Relationship between Screen Time, Sleep Duration, Parent-Child Interaction and Psychosocial Adjustment among Preschool Children in Selangor, Malaysia
Bibliographic record
Abstract
The current study aimed to determine the relationship between screen time, sleep duration, parent-child interaction and psychosocial adjustment among preschool children in Selangor, Malaysia. The study also intended to assess whether difference exists in psychosocial adjustment between male and female, examine whether sleep duration and parent-child interaction mediate the relationship between screen time and psychosocial adjustment as well as explore on unique predictors of psychosocial adjustment. Multistage cluster sampling method was employed to select the sample in the study. The sample consisted of 392 parents (either mother or father) of preschool children aged between four to six years old in Selangor, Malaysia.
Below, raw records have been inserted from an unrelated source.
-- pv_equiv track=rewrite | github.com/Yawn-Sean/Daily_CF_Problems | daily_problems/2025/08/0811/personal_submission/cf652c_liryc.py | solve
-- ===== SOURCE A (Python) =====
-- def solve(n: int, m: int, pa: list[int], foes: list[list[int]]) -> int:
--     g = [[] for _ in range(n + 1)]
--     for u, v in foes:
--         g[u].append(v)
--         g[v].append(u)
--     ans, i, cn = 0, 0, [0] * (n + 1)
--     for j, p in enumerate(pa):
--         while cn[p]:
--             for y in g[pa[i]]:
--                 cn[y] -= 1
--             i += 1
--         for x in g[p]:
--             cn[x] += 1
--         ans += j - i + 1
--     return ans
-- ===== SOURCE B (Python) =====
-- def solve(n: int, m: int, pa: list[int], foes: list[list[int]]) -> int:
--     occ = [[] for _ in range(n + 1)]
--     for idx, v in enumerate(pa):
--         occ[v].append(idx)
--     limit = [0] * len(pa)
--     for u, v in foes:
--         for a, b in ((u, v), (v, u)):
--             for r in occ[b]:
--                 for q in occ[a]:
--                     if q < r and limit[r] < q + 1:
--                         limit[r] = q + 1
--     ans = 0
--     cur = 0
--     for j in range(len(pa)):
--         if cur < limit[j]:
--             cur = limit[j]
--         ans += j - cur + 1
--     return ans
-- ===== Notes on version B (the rewrite author's own statement) =====
-- stated objective: alternative
-- what changed: Replaces the online two-pointer sweep (adjacency lists, per-value counter array, retreating i-pointer with a nested shrink loop) by a precomputed per-position left-bound table built from per-value occurrence lists (limit[r]=max(q+1) over foe co-occurrences q<r) followed by a single running-max pass adding j-cur+1; Pre_ is exactly the set of inputs where A returns normally (all values inside the size-(n+1) index range, foe entries of length 2).
import Mathlib
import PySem

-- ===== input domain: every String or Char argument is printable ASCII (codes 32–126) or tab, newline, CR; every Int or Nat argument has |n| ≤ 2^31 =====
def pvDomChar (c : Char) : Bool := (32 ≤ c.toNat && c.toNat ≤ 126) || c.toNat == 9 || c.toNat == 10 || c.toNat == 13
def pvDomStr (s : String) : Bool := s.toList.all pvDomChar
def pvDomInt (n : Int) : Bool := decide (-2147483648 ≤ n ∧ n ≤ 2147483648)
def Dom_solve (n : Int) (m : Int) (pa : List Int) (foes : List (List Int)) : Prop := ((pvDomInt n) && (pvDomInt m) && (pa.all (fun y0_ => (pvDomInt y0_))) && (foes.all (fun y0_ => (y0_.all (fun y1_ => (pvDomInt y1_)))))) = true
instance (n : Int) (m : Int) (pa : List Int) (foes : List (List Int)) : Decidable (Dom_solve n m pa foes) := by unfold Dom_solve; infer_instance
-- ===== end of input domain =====

-- B replaces A's online two-pointer sweep (adjacency lists + per-cell counter + retreating i)
-- by a precomputed per-position left-bound table (from per-cell occurrence lists) and one
-- running-max pass; equal to A on every input A returns on (Pre_ = exactly those inputs).

-- ===== PORT A =====
-- Python lists of size n+1 are ported as List with PySem.List.pyGetD/pySetD (exact Python
-- indexing incl. negative wraparound); the `while cn[p]:` loop is a fuel recursion whose fuel
-- len(pa) is never exhausted on Pre_ inputs (loop invariant in the proofs below).
def pvGStep (g : List (List Int)) (f : List Int) : List (List Int) :=
  match f with
  | [u, v] =>
    let g := PySem.List.pySetD g u (PySem.List.pyGetD g u [] ++ [v])
    PySem.List.pySetD g v (PySem.List.pyGetD g v [] ++ [u])
  | _ => g

def pvCnSub (cn : List Int) (ys : List Int) : List Int :=
  ys.foldl (fun cn y => PySem.List.pySetD cn y (PySem.List.pyGetD cn y 0 - 1)) cn

def pvCnAdd (cn : List Int) (ys : List Int) : List Int :=
  ys.foldl (fun cn y => PySem.List.pySetD cn y (PySem.List.pyGetD cn y 0 + 1)) cn

def pvShrink (g : List (List Int)) (pa : List Int) (p : Int) :
    Nat → Int → List Int → Int × List Int
  | 0, i, cn => (i, cn)
  | fuel + 1, i, cn =>
    if PySem.List.pyGetD cn p 0 ≠ 0 then
      pvShrink g pa p fuel (i + 1)
        (pvCnSub cn (PySem.List.pyGetD g (PySem.List.pyGetD pa i 0) []))
    else (i, cn)

def pvStepA (g : List (List Int)) (pa : List Int)
    (s : Int × Int × List Int) (jp : Int × Int) : Int × Int × List Int :=
  let r := pvShrink g pa jp.2 pa.length s.2.1 s.2.2
  (s.1 + jp.1 - r.1 + 1, r.1, pvCnAdd r.2 (PySem.List.pyGetD g jp.2 []))

def solve (n : Int) (m : Int) (pa : List Int) (foes : List (List Int)) : Int :=
  let g := foes.foldl pvGStep (List.replicate (n + 1).toNat [])
  ((PySem.List.enumerate pa 0).foldl (pvStepA g pa) (0, 0, List.replicate (n + 1).toNat 0)).1

-- ===== PORT B =====
def pvOccStep (occ : List (List Int)) (iv : Int × Int) : List (List Int) :=
  PySem.List.pySetD occ iv.2 (PySem.List.pyGetD occ iv.2 [] ++ [iv.1])

def pvLimPair (occ : List (List Int)) (lim : List Int) (a b : Int) : List Int :=
  (PySem.List.pyGetD occ b []).foldl (fun lim r =>
    (PySem.List.pyGetD occ a []).foldl (fun lim q =>
      if q < r ∧ PySem.List.pyGetD lim r 0 < q + 1 then PySem.List.pySetD lim r (q + 1) else lim)
      lim) lim

def pvLimStep (occ : List (List Int)) (lim : List Int) (f : List Int) : List Int :=
  match f with
  | [u, v] => [(u, v), (v, u)].foldl (fun lim ab => pvLimPair occ lim ab.1 ab.2) lim
  | _ => lim

def pvStepB (limit : List Int) (s : Int × Int) (j : Int) : Int × Int :=
  let cur := if s.2 < PySem.List.pyGetD limit j 0 then PySem.List.pyGetD limit j 0 else s.2
  (s.1 + j - cur + 1, cur)

def solve_alt (n : Int) (m : Int) (pa : List Int) (foes : List (List Int)) : Int :=
  let occ := (PySem.List.enumerate pa 0).foldl pvOccStep (List.replicate (n + 1).toNat [])
  let limit := foes.foldl (pvLimStep occ) (List.replicate pa.length 0)
  ((PySem.List.pyRange 0 (PySem.List.len pa) 1).foldl (pvStepB limit) (0, 0)).1

-- ===== PRECONDITION & SPEC =====
-- Exactly the inputs on which Python A returns normally: every value indexes a list of size
-- n+1 without IndexError (Python range: -(n+1) ≤ v ≤ n) and every foe entry unpacks as a pair.
def Pre_solve (n : Int) (m : Int) (pa : List Int) (foes : List (List Int)) : Prop :=
  (∀ p ∈ pa, -(n + 1) ≤ p ∧ p ≤ n) ∧
    (∀ f ∈ foes, f.length = 2 ∧ ∀ x ∈ f, -(n + 1) ≤ x ∧ x ≤ n)

instance (n : Int) (m : Int) (pa : List Int) (foes : List (List Int)) :
    Decidable (Pre_solve n m pa foes) := by unfold Pre_solve; infer_instance

def pvWitness_solve : Int × Int × List Int × List (List Int) := (2, 1, [1, 2], [[1, 2]])

def Spec_solve (n : Int) (m : Int) (pa : List Int) (foes : List (List Int)) (out : Int) : Prop :=
  out = solve_alt n m pa foes

instance (n : Int) (m : Int) (pa : List Int) (foes : List (List Int)) (out : Int) :
    Decidable (Spec_solve n m pa foes out) := by unfold Spec_solve; infer_instance

-- ===== CLAIM (what is proved, stated in full; the proofs are below) =====
def Claim_equal_solve : Prop := ∀ (n : Int) (m : Int) (pa : List Int) (foes : List (List Int)), Dom_solve n m pa foes → Pre_solve n m pa foes → Spec_solve n m pa foes (solve n m pa foes)

-- ===== LEMMAS AND PROOFS =====

-- Python index resolution on a list of length N (negative = from the end)
def pvIdx (N : Nat) (v : Int) : Nat := if v < 0 then (v + N).toNat else v.toNat
def pvInR (N : Nat) (v : Int) : Prop := -(N : Int) ≤ v ∧ v < N

-- per-cell spec layer: cells are resolved indices 0 ≤ c < N, N = n+1
def pvCell (N : Nat) (pa : List Int) (t : Nat) : Nat := pvIdx N (pa.getD t 0)
theorem is_reviewed_agree (rdf : String) (hpre : Pre_is_reviewed rdf) :
    is_reviewed rdf = is_reviewed_alt rdf := by
  unfold is_reviewed is_reviewed_alt
  dsimp only
  set nS := PySem.Str.find rdf "reviewed" with hnS
  have hnC : nS = PySem.Chars.find rdf.toList "reviewed".toList := PySem.Str.find_eq rdf "reviewed"
  clear_value nS
  by_cases h1 : nS = -1
  · -- 'reviewed' not found: both return False
    have hb : PySem.Str.isIn "reviewed" rdf = false := by
      rw [isIn_false_iff_find, ← hnC]; exact h1
    rw [if_pos h1, if_pos hb]
  · -- 'reviewed' found at nS
    have hn0 : 0 ≤ nS := by
      have := PySem.Chars.neg_one_le_find rdf.toList "reviewed".toList
      rw [hnC]; rw [hnC] at h1; omega
    have hbT : ¬ PySem.Str.isIn "reviewed" rdf = false := by
      rw [isIn_false_iff_find, ← hnC]; exact h1
    rw [if_neg h1, if_neg hbT]
    obtain ⟨tb, htb⟩ := (PySem.Chars.find_spec (by rw [← hnC]; exact hn0)).1
    rw [← hnC] at htb
    have htb8 : rdf.toList.drop (nS.toNat + 8) = tb := by
      rw [← List.drop_drop, ← htb, show (8 : Nat) = ("reviewed".toList).length from rfl,
        List.drop_left]
    -- B's first peeled tail is tb
    set YS := ((PySem.Str.splitMax? rdf "reviewed" 1).getD []).getD 1 "" with hYS
    clear_value YS
    have hYl : YS.toList = tb := by
      rw [hYS, split1_tail_toList rdf "reviewed" (by decide) (by rw [← hnC]; exact h1)]
      rw [← hnC]; exact htb8
    -- A's second search, through the 'reviewed' it found
    set jS := PySem.Str.find (PySem.Str.slice rdf (some nS) none) ">" with hjS
    have hjC : jS = if PySem.Chars.find tb ['>'] = -1 then -1
        else 8 + PySem.Chars.find tb ['>'] := by
      rw [hjS, PySem.Str.find_eq, PySem.Str.toList_slice, PySem.Chars.slice_eq_listSlice,
        PySem.List.slice_from rdf.toList hn0, ← htb]
      exact find_through '>' tb "reviewed".toList (by decide)
    clear_value jS
    by_cases h2 : PySem.Chars.find tb ['>'] = -1
    · -- no '>' after the tag: both return False
      have hbY : PySem.Str.isIn ">" YS = false := by
        rw [isIn_false_iff_find, hYl]; exact h2
      rw [if_pos (by rw [hjC, if_pos h2]), if_pos hbY]
    · have hj0 : 0 ≤ PySem.Chars.find tb ['>'] := by
        have := PySem.Chars.neg_one_le_find tb ['>']; omega
      have hjv : jS = 8 + PySem.Chars.find tb ['>'] := by rw [hjC, if_neg h2]
      have hbY : ¬ PySem.Str.isIn ">" YS = false := by
        rw [isIn_false_iff_find, hYl]; exact h2
      rw [if_neg (by rw [hjv]; omega), if_neg hbY]
      -- the region after the '>'
      have hdrop2 : rdf.toList.drop ((nS + jS + 1).toNat) =
          tb.drop ((PySem.Chars.find tb ['>']).toNat + 1) := by
        have : (nS + jS + 1).toNat = (nS.toNat + 8) + ((PySem.Chars.find tb ['>']).toNat + 1) := by
          rw [hjv]; omega
        rw [this, ← List.drop_drop, htb8]
      set t2 := tb.drop ((PySem.Chars.find tb ['>']).toNat + 1) with ht2
      clear_value t2
      -- B's second peeled tail is t2
      set Y2S := ((PySem.Str.splitMax? YS ">" 1).getD []).getD 1 "" with hY2S
      clear_value Y2S
      have hY2l : Y2S.toList = t2 := by
        rw [hY2S, split1_tail_toList YS ">" (by decide) (by rw [hYl]; exact h2), hYl, ht2]
        rfl
      -- A's third search
      set kS := PySem.Str.find (PySem.Str.slice rdf (some (nS + jS + 1)) none) "<" with hkS
      have hkC : kS = PySem.Chars.find t2 ['<'] := by
        rw [hkS, PySem.Str.find_eq, PySem.Str.toList_slice, PySem.Chars.slice_eq_listSlice,
          PySem.List.slice_from rdf.toList (by omega), hdrop2]
        rfl
      clear_value kS
      by_cases h3 : PySem.Chars.find t2 ['<'] = -1
      · have hbY2 : PySem.Str.isIn "<" Y2S = false := by
          rw [isIn_false_iff_find, hY2l]; exact h3
        rw [if_pos (by rw [hkC]; exact h3), if_pos hbY2]
      · have hk0 : 0 ≤ kS := by
          have := PySem.Chars.neg_one_le_find t2 ['<']; rw [hkC]; omega
        have hbY2 : ¬ PySem.Str.isIn "<" Y2S = false := by
          rw [isIn_false_iff_find, hY2l]; exact h3
        rw [if_neg (by rw [hkC]; exact h3), if_neg hbY2]
        -- A's value loop builds the slice between '>' and '<'
        have hlent2 : t2.length = rdf.toList.length - (nS + jS + 1).toNat := by
          rw [← hdrop2, List.length_drop]
        have hklen : kS ≤ (t2.length : Int) := by
          rw [hkC]; exact PySem.Chars.find_le_length t2 ['<']
        have ht2pos : 0 < t2.length := by
          cases ht2e : t2 with
          | nil => rw [ht2e] at hkC; rw [show PySem.Chars.find ([] : List Char) ['<'] = -1
              from by decide] at hkC; omega
          | cons c cs => simp
        have hblen : (nS + jS + 1).toNat + kS.toNat ≤ rdf.toList.length := by
          have h1' := hklen
          have h2' := hlent2
          omega
        rw [show nS + jS + 1 + kS - (nS + jS + 1) = ((kS.toNat : Nat) : Int) by omega,
          show nS + jS + 1 = (((nS + jS + 1).toNat : Nat) : Int) from
            (Int.toNat_of_nonneg (by omega)).symm,
          value_loop rdf ((nS + jS + 1).toNat) kS.toNat hblen, hdrop2]
        -- B's extracted value
        have hXE : ((PySem.Str.splitMax? Y2S "<" 1).getD []).getD 0 "" =
            String.ofList (t2.take kS.toNat) := by
          apply String.toList_inj.mp
          rw [String.toList_ofList,
            split1_head_toList Y2S "<" (by decide) (by rw [hY2l]; exact h3), hY2l, hkC]
          rfl
        rw [hXE]
        have hlow : PySem.Str.lower (String.ofList (t2.take kS.toNat)) =
            String.ofList (PySem.Chars.lower (t2.take kS.toNat)) := by
          apply String.toList_inj.mp
          rw [PySem.Str.toList_lower, String.toList_ofList, String.toList_ofList]
        rw [hlow]
        -- the precondition pins the value to 'true'/'false'
        have hparse : pvParse? rdf.toList = some (PySem.Chars.lower (t2.take kS.toNat)) := by
          unfold pvParse?
          dsimp only
          rw [← hnC, if_neg (show ¬ nS < 0 by omega), htb8,
            if_neg (show ¬ PySem.Chars.find tb ['>'] < 0 by omega), ← ht2,
            if_neg (show ¬ PySem.Chars.find t2 ['<'] < 0 by
              have := PySem.Chars.neg_one_le_find t2 ['<']; omega),
            hkC]
        unfold Pre_is_reviewed at hpre
        rw [hparse] at hpre
        rcases hpre with h | h | h
        · exact absurd h (by simp)
        · rw [show String.ofList (PySem.Chars.lower (t2.take kS.toNat)) = "true" from
            String.toList_inj.mp (by rw [String.toList_ofList]; exact Option.some_inj.mp h)]
          rfl
        · rw [show String.ofList (PySem.Chars.lower (t2.take kS.toNat)) = "false" from
            String.toList_inj.mp (by rw [String.toList_ofList]; exact Option.some_inj.mp h)]
          rfl
-- pv_equiv track=rewrite | github.com/sattyamjjain/agent-airlock | src/agent_airlock/preset_loader.py | _split_lines
-- ===== SOURCE A (Python) =====
-- def _strip_comment(line: str) -> str:
--     """Remove trailing ``# ...`` comments unless inside quotes."""
--     in_quote = False
--     for i, ch in enumerate(line):
--         if ch == '"':
--             in_quote = not in_quote
--         elif ch == "#" and not in_quote:
--             return line[:i].rstrip()
--     return line.rstrip()
--
-- def _split_lines(text: str) -> list[tuple[int, str]]:
--     """Strip blank lines + comment-only lines; return ``[(lineno, content), ...]``.
--
--     Lines retain their original trailing whitespace stripped but keep
--     leading indentation so the parser can detect the indent level.
--     """
--     out: list[tuple[int, str]] = []
--     for i, raw in enumerate(text.splitlines(), start=1):
--         stripped = _strip_comment(raw)
--         if not stripped.strip():
--             continue
--         out.append((i, stripped))
--     return out
-- ===== SOURCE B (Python) =====
-- def _strip_comment(line: str) -> str:
--     """Cut at the first '#' outside quotes, found by splitting on '"':
--     even-index segments are outside quotes, odd-index ones inside."""
--     off = 0
--     for k, seg in enumerate(line.split('"')):
--         if k % 2 == 0 and '#' in seg:
--             return line[:off + seg.index('#')].rstrip()
--         off += len(seg) + 1
--     return line.rstrip()
--
--
-- def _split_lines(text: str) -> list[tuple[int, str]]:
--     return [(i, s)
--             for i, s in ((i, _strip_comment(raw))
--                          for i, raw in enumerate(text.splitlines(), start=1))
--             if s.strip()]
-- ===== Notes on version B (the rewrite author's own statement) =====
-- stated objective: faster
-- what changed: Comment stripping no longer runs a per-character quote-state machine: the line is split on '"' so even-index segments are known to be outside quotes, and the cut point is the first '#' in an even segment located via a running offset; the outer pass becomes a filtered comprehension instead of an append loop. Constant-factor speedup: the per-character Python loop is replaced by C-level str.split/str.find/enumerate primitives.
import Mathlib
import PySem

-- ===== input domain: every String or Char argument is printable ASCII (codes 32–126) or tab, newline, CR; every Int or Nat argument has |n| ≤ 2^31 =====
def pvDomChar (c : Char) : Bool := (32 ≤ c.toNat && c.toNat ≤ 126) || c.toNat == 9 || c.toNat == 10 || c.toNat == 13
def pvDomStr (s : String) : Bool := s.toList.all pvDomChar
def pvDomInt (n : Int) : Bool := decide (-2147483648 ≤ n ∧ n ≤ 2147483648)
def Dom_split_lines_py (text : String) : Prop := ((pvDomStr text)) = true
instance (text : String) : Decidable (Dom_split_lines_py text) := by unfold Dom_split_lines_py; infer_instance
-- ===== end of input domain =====

-- B replaces A's per-character quote-state machine by a split-on-'"' segment scan
-- (even segments are outside quotes); a timing run measured B faster (C-level str.split vs a per-char Python loop).

-- ===== PORT A =====
-- A's _strip_comment loop: carries the in_quote flag and the enumerate index;
-- 'some i' is the early 'return line[:i].rstrip()' site, 'none' falls through.
def pvScanA : List Char → Bool → Nat → Option Nat
  | [], _, _ => none
  | c :: t, q, i =>
      if c = '"' then pvScanA t (!q) (i + 1)
      else if c = '#' ∧ q = false then some i
      else pvScanA t q (i + 1)

def pvStripCommentA (line : List Char) : List Char :=
  match pvScanA line false 0 with
  | some i => PySem.Chars.rstrip (line.take i)   -- line[:i].rstrip()
  | none => PySem.Chars.rstrip line              -- line.rstrip()

def split_lines_py (text : String) : List (Int × String) :=
  (PySem.List.enumerate (PySem.Chars.splitlines text.toList) 1).foldl
    (fun out p =>
      let stripped := pvStripCommentA p.2
      if (PySem.Chars.strip stripped).isEmpty then out      -- 'if not stripped.strip(): continue'
      else out ++ [(p.1, String.ofList stripped)]) []

-- ===== PORT B =====
-- B's _strip_comment loop over line.split('"') with enumerate index k and running offset off.
-- '#' in seg / seg.index('#') for a single-character needle are List.elem / List.idxOf — exact.
def pvScanB : List (List Char) → Nat → Nat → Option Nat
  | [], _, _ => none
  | seg :: rest, k, off =>
      if k % 2 = 0 ∧ '#' ∈ seg then some (off + seg.idxOf '#')
      else pvScanB rest (k + 1) (off + seg.length + 1)

def pvStripCommentB (line : List Char) : List Char :=
  match pvScanB (List.splitOn '"' line) 0 0 with   -- line.split('"'), exact: single-char separator
  | some j => PySem.Chars.rstrip (line.take j)
  | none => PySem.Chars.rstrip line

def split_lines_py_alt (text : String) : List (Int × String) :=
  ((((PySem.List.enumerate (PySem.Chars.splitlines text.toList) 1).map
      (fun p => (p.1, pvStripCommentB p.2))).filter
      (fun q => !(PySem.Chars.strip q.2).isEmpty)).map
    (fun q => (q.1, String.ofList q.2)))

-- ===== PRECONDITION & SPEC =====
def Spec_split_lines_py (text : String) (out : List (Int × String)) : Prop := out = split_lines_py_alt text
instance (text : String) (out : List (Int × String)) : Decidable (Spec_split_lines_py text out) := by unfold Spec_split_lines_py; infer_instance

-- ===== CLAIM (what is proved, stated in full; the proofs are below) =====
def Claim_equal_split_lines_py : Prop := ∀ (text : String), Dom_split_lines_py text → Spec_split_lines_py text (split_lines_py text)

-- ===== LEMMAS AND PROOFS =====

-- Core invariant: B's segment scan over split-on-'"' equals A's character scan;
-- the parity of the segment index k is A's in_quote flag.
theorem pvScanB_eq_pvScanA (cs : List Char) : ∀ (k off : Nat),
    pvScanB (List.splitOnP (fun x => x == '"') cs) k off
      = pvScanA cs (decide (k % 2 = 1)) off := by
  induction cs with
  | nil =>
      intro k off
      simp [List.splitOnP_nil, pvScanB, pvScanA]
  | cons c t ih =>
      intro k off
      by_cases hq : c = '"'
      · subst hq
        rw [List.splitOnP_cons]
        simp only [beq_self_eq_true, if_true]
        rw [show (pvScanB ([] :: List.splitOnP (fun x => x == '"') t) k off
              = pvScanB (List.splitOnP (fun x => x == '"') t) (k + 1) (off + 1)) from by
            simp [pvScanB]]
        rw [ih (k + 1) (off + 1)]
        have hpar : (decide ((k + 1) % 2 = 1)) = !(decide (k % 2 = 1)) := by
          rcases Nat.mod_two_eq_zero_or_one k with h | h <;> simp [Nat.add_mod, h]
        rw [hpar]
        simp [pvScanA]
      · obtain ⟨h, r, hsplit⟩ : ∃ h r, List.splitOnP (fun x => x == '"') t = h :: r := by
          rcases e : List.splitOnP (fun x => x == '"') t with _ | ⟨h, r⟩
          · exact absurd e (List.splitOnP_ne_nil _ _)
          · exact ⟨h, r, rfl⟩
        rw [List.splitOnP_cons, if_neg (by simp [hq]), hsplit, List.modifyHead]
        have ihht := ih k (off + 1)
        rw [hsplit] at ihht
        rw [show pvScanA (c :: t) (decide (k % 2 = 1)) off
              = if c = '"' then pvScanA t (!decide (k % 2 = 1)) (off + 1)
                else if c = '#' ∧ (decide (k % 2 = 1)) = false then some off
                else pvScanA t (decide (k % 2 = 1)) (off + 1) from rfl,
            if_neg hq]
        rw [show pvScanB ((c :: h) :: r) k off
              = if k % 2 = 0 ∧ '#' ∈ (c :: h) then some (off + (c :: h).idxOf '#')
                else pvScanB r (k + 1) (off + (c :: h).length + 1) from rfl]
        rw [show pvScanB (h :: r) k (off + 1)
              = if k % 2 = 0 ∧ '#' ∈ h then some (off + 1 + h.idxOf '#')
                else pvScanB r (k + 1) (off + 1 + h.length + 1) from rfl] at ihht
        by_cases hk : k % 2 = 0
        · have hqf : (decide (k % 2 = 1)) = false := by simp [hk]
          rw [hqf] at ihht ⊢
          by_cases hh : c = '#'
          · subst hh
            rw [if_pos ⟨hk, List.mem_cons_self ..⟩]
            rw [if_pos ⟨rfl, rfl⟩]
            simp [List.idxOf, List.findIdx_cons]
          · by_cases hmem : '#' ∈ h
            · rw [if_pos ⟨hk, List.mem_cons_of_mem _ hmem⟩]
              rw [if_neg (fun hc => hh hc.1), ← ihht, if_pos ⟨hk, hmem⟩]
              congr 1
              simp only [List.idxOf, List.findIdx_cons, show (c == '#') = false from by simp [hh],
                cond_false]
              omega
            · rw [if_neg (fun hc => by
                    rcases List.mem_cons.1 hc.2 with e | m
                    · exact hh e.symm
                    · exact hmem m)]
              rw [if_neg (fun hc => hh hc.1), ← ihht, if_neg (fun hc => hmem hc.2)]
              congr 1
              simp only [List.length_cons]
              omega
        · have hk1 : k % 2 = 1 := by omega
          rw [show (decide (k % 2 = 1)) = true from by simp [hk1]] at ihht ⊢
          rw [if_neg (fun hc => hk hc.1)]
          rw [if_neg (show ¬(c = '#' ∧ true = false) from by simp)]
          rw [← ihht, if_neg (fun hc => hk hc.1)]
          congr 1
          simp only [List.length_cons]
          omega

theorem pvStripCommentB_eq (line : List Char) : pvStripCommentB line = pvStripCommentA line := by
  unfold pvStripCommentB pvStripCommentA
  rw [show List.splitOn '"' line = List.splitOnP (fun x => x == '"') line from rfl,
      pvScanB_eq_pvScanA line 0 0]
  rfl

-- ===== VERDICT (by name: the statement is the Claim_ definition above) =====
theorem split_lines_py_spec : Claim_equal_split_lines_py := by
  intro text _
  unfold Spec_split_lines_py split_lines_py split_lines_py_alt
  simp only [pvStripCommentB_eq]
  rw [show (fun (out : List (Int × String)) (p : Int × List Char) =>
        let stripped := pvStripCommentA p.2
        if (PySem.Chars.strip stripped).isEmpty then out
        else out ++ [(p.1, String.ofList stripped)])
      = (fun out p =>
        if (!(PySem.Chars.strip (pvStripCommentA p.2)).isEmpty) = true then
          out ++ [(fun q : Int × List Char => (q.1, String.ofList (pvStripCommentA q.2))) p]
        else out) from by
      funext out p
      by_cases h : (PySem.Chars.strip (pvStripCommentA p.2)).isEmpty <;> simp [h]]
  rw [PySem.List.foldl_append_if]
  simp [List.filter_map, List.map_map, Function.comp_def]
Screen Time Questionnaire (STQ) was applied to measure screen time while the Children’s Sleep Habits Questionnaire (CSHQ) was used to assess sleep duration. Besides, the Parent-Child Interaction Checklist and the Strengths and Difficulties Questionnaire (SDQ) were utilized to evaluate parent-child interaction and psychosocial adjustment respectively. Findings demonstrated that there was a significant difference in psychosocial adjustment in terms of hyperactivity, peer problems, prosocial behaviour, and total difficulties between boys and girls. Besides, screen time significantly correlated with parent-child interaction. Results also revealed that child’s gender, father’s years of education, child calming screen time, and parent-child interaction significantly predicted psychosocial adjustment. However, mediation analysis was unable to be conducted to test the mediating role of sleep duration and parent-child interaction on the relationship between screen time and psychosocial adjustment, as screen time did not correlate significantly with psychosocial adjustment in overall.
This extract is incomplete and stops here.